-- pv_equiv track=rewrite | github.com/openedx-unsupported/configuration | playbooks/lifecycle_inventory.py | get_e_d_from_tags
-- ===== SOURCE A (Python) =====
-- def get_e_d_from_tags(group):
--
--     environment = "default_environment"
--     deployment = "default_deployment"
--
--     for r in group['Tags']:
--         if r['Key'] == "environment":
--             environment = r['Value']
--         elif r['Key'] == "deployment":
--             deployment = r['Value']
--     return environment,deployment
-- ===== SOURCE B (Python) =====
-- def get_e_d_from_tags(group):
--     def last_value(key, default):
--         # last-wins = first match scanning from the end, with early exit
--         for r in reversed(group['Tags']):
--             if r['Key'] == key:
--                 return r['Value']
--         return default
--     return (last_value('environment', 'default_environment'),
--             last_value('deployment', 'default_deployment'))
-- ===== Notes on version B (the rewrite author's own statement) =====
-- stated objective: alternative
-- what changed: Replaces A's single forward fold with two branching overwrite accumulators by two staged backward scans that each return the FIRST match from the end (early exit), exploiting that last-write-wins equals first-match-in-reverse.
import Mathlib
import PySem

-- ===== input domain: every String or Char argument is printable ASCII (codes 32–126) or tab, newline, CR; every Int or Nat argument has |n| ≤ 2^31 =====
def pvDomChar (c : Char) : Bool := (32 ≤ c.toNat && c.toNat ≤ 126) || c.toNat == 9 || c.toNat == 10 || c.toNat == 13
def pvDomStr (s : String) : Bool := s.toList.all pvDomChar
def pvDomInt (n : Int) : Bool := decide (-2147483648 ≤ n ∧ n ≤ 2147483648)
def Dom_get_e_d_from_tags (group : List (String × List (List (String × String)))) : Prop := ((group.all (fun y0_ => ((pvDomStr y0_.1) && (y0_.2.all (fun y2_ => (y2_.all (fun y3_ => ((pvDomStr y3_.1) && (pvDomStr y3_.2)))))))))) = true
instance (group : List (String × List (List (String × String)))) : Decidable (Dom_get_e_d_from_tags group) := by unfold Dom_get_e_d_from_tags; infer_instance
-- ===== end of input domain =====

-- B scans the tag list backwards and returns the first match per key (two staged passes) instead of A's forward overwrite fold.

-- ===== PORT A =====
-- r['Key'] / r['Value']: first-match association-list lookup; inside Pre_ every lookup the Python
-- performs succeeds, so the "" default of getD is never the value used.
def get_e_d_from_tags (group : List (String × List (List (String × String)))) : String × String :=
  (((List.lookup "Tags" group).getD []).foldl
    (fun (ed : String × String) r =>
      if (List.lookup "Key" r).getD "" = "environment" then ((List.lookup "Value" r).getD "", ed.2)
      else if (List.lookup "Key" r).getD "" = "deployment" then (ed.1, (List.lookup "Value" r).getD "")
      else ed)
    ("default_environment", "default_deployment"))

-- ===== PORT B =====
-- Source B's backward scan with early exit = find? over the reversed list.
def pvLastValue (ts : List (List (String × String))) (key dflt : String) : String :=
  match ts.reverse.find? (fun r => (List.lookup "Key" r).getD "" == key) with
  | some r => (List.lookup "Value" r).getD ""
  | none => dflt

def get_e_d_from_tags_alt (group : List (String × List (List (String × String)))) : String × String :=
  let ts := (List.lookup "Tags" group).getD []
  (pvLastValue ts "environment" "default_environment",
   pvLastValue ts "deployment" "default_deployment")

-- ===== PRECONDITION & SPEC =====
-- Pre_ = exactly the inputs on which the Python A returns (no KeyError): 'Tags' present, every tag has
-- 'Key', and every tag whose Key is environment/deployment has 'Value'.
def Pre_get_e_d_from_tags (group : List (String × List (List (String × String)))) : Prop :=
  (List.lookup "Tags" group).isSome = true ∧
  ∀ r ∈ (List.lookup "Tags" group).getD [],
    (List.lookup "Key" r).isSome = true ∧
    (((List.lookup "Key" r).getD "" = "environment" ∨ (List.lookup "Key" r).getD "" = "deployment") →
      (List.lookup "Value" r).isSome = true)
instance (group : List (String × List (List (String × String)))) : Decidable (Pre_get_e_d_from_tags group) := by
  unfold Pre_get_e_d_from_tags; infer_instance

def pvWitness_get_e_d_from_tags : (List (String × List (List (String × String)))) :=
  [("Tags", [[("Key", "environment"), ("Value", "stage")], [("Key", "deployment"), ("Value", "edx")]])]

def Spec_get_e_d_from_tags (group : List (String × List (List (String × String)))) (out : String × String) : Prop := out = get_e_d_from_tags_alt group
instance (group : List (String × List (List (String × String)))) (out : String × String) : Decidable (Spec_get_e_d_from_tags group out) := by unfold Spec_get_e_d_from_tags; infer_instance

-- ===== CLAIM (what is proved, stated in full; the proofs are below) =====
def Claim_equal_get_e_d_from_tags : Prop := ∀ (group : List (String × List (List (String × String)))), Dom_get_e_d_from_tags group → Pre_get_e_d_from_tags group → Spec_get_e_d_from_tags group (get_e_d_from_tags group)

-- ===== LEMMAS AND PROOFS =====

-- Prepending a tag to the list shifts it to the END of the reversed scan: it only supplies the new default.
lemma pvLastValue_cons (r : List (String × String)) (ts : List (List (String × String))) (key dflt : String) :
    pvLastValue (r :: ts) key dflt =
      pvLastValue ts key
        (if (List.lookup "Key" r).getD "" = key then (List.lookup "Value" r).getD "" else dflt) := by
  unfold pvLastValue
  rw [List.reverse_cons, List.find?_append]
  cases h : ts.reverse.find? (fun r => (List.lookup "Key" r).getD "" == key) with
  | some v => simp
  | none =>
    by_cases hk : (List.lookup "Key" r).getD "" = key
    · simp [List.find?, hk]
    · have hb : ((List.lookup "Key" r).getD "" == key) = false := by simp [hk]
      simp [List.find?, hb, hk]

-- Loop correspondence: A's forward fold from accumulator ed equals B's backward first-match with
-- ed's components as the defaults.
lemma fold_eq_lastValue (ts : List (List (String × String))) (ed : String × String) :
    (ts.foldl
      (fun (ed : String × String) r =>
        if (List.lookup "Key" r).getD "" = "environment" then ((List.lookup "Value" r).getD "", ed.2)
        else if (List.lookup "Key" r).getD "" = "deployment" then (ed.1, (List.lookup "Value" r).getD "")
        else ed) ed) =
    (pvLastValue ts "environment" ed.1, pvLastValue ts "deployment" ed.2) := by
  induction ts generalizing ed with
  | nil => simp [pvLastValue]
  | cons r ts ih =>
    rw [List.foldl_cons, ih, pvLastValue_cons, pvLastValue_cons]
    by_cases hk : (List.lookup "Key" r).getD "" = "environment"
    · have hd : ¬ (List.lookup "Key" r).getD "" = "deployment" := by rw [hk]; decide
      simp [hk]
    · by_cases hd : (List.lookup "Key" r).getD "" = "deployment"
      · simp [hd]
      · simp [hk, hd]

-- ===== VERDICT (by name: the statement is the Claim_ definition above) =====
theorem get_e_d_from_tags_spec : Claim_equal_get_e_d_from_tags := by
  intro group _ _
  unfold Spec_get_e_d_from_tags get_e_d_from_tags get_e_d_from_tags_alt
  exact fold_eq_lastValue _ _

REQUIRED WORK:
Take every line from the data that contains the word "isSome".

REPLY TO THE EXERCISE:
  (List.lookup "Tags" group).isSome = true ∧
    (List.lookup "Key" r).isSome = true ∧
      (List.lookup "Value" r).isSome = true)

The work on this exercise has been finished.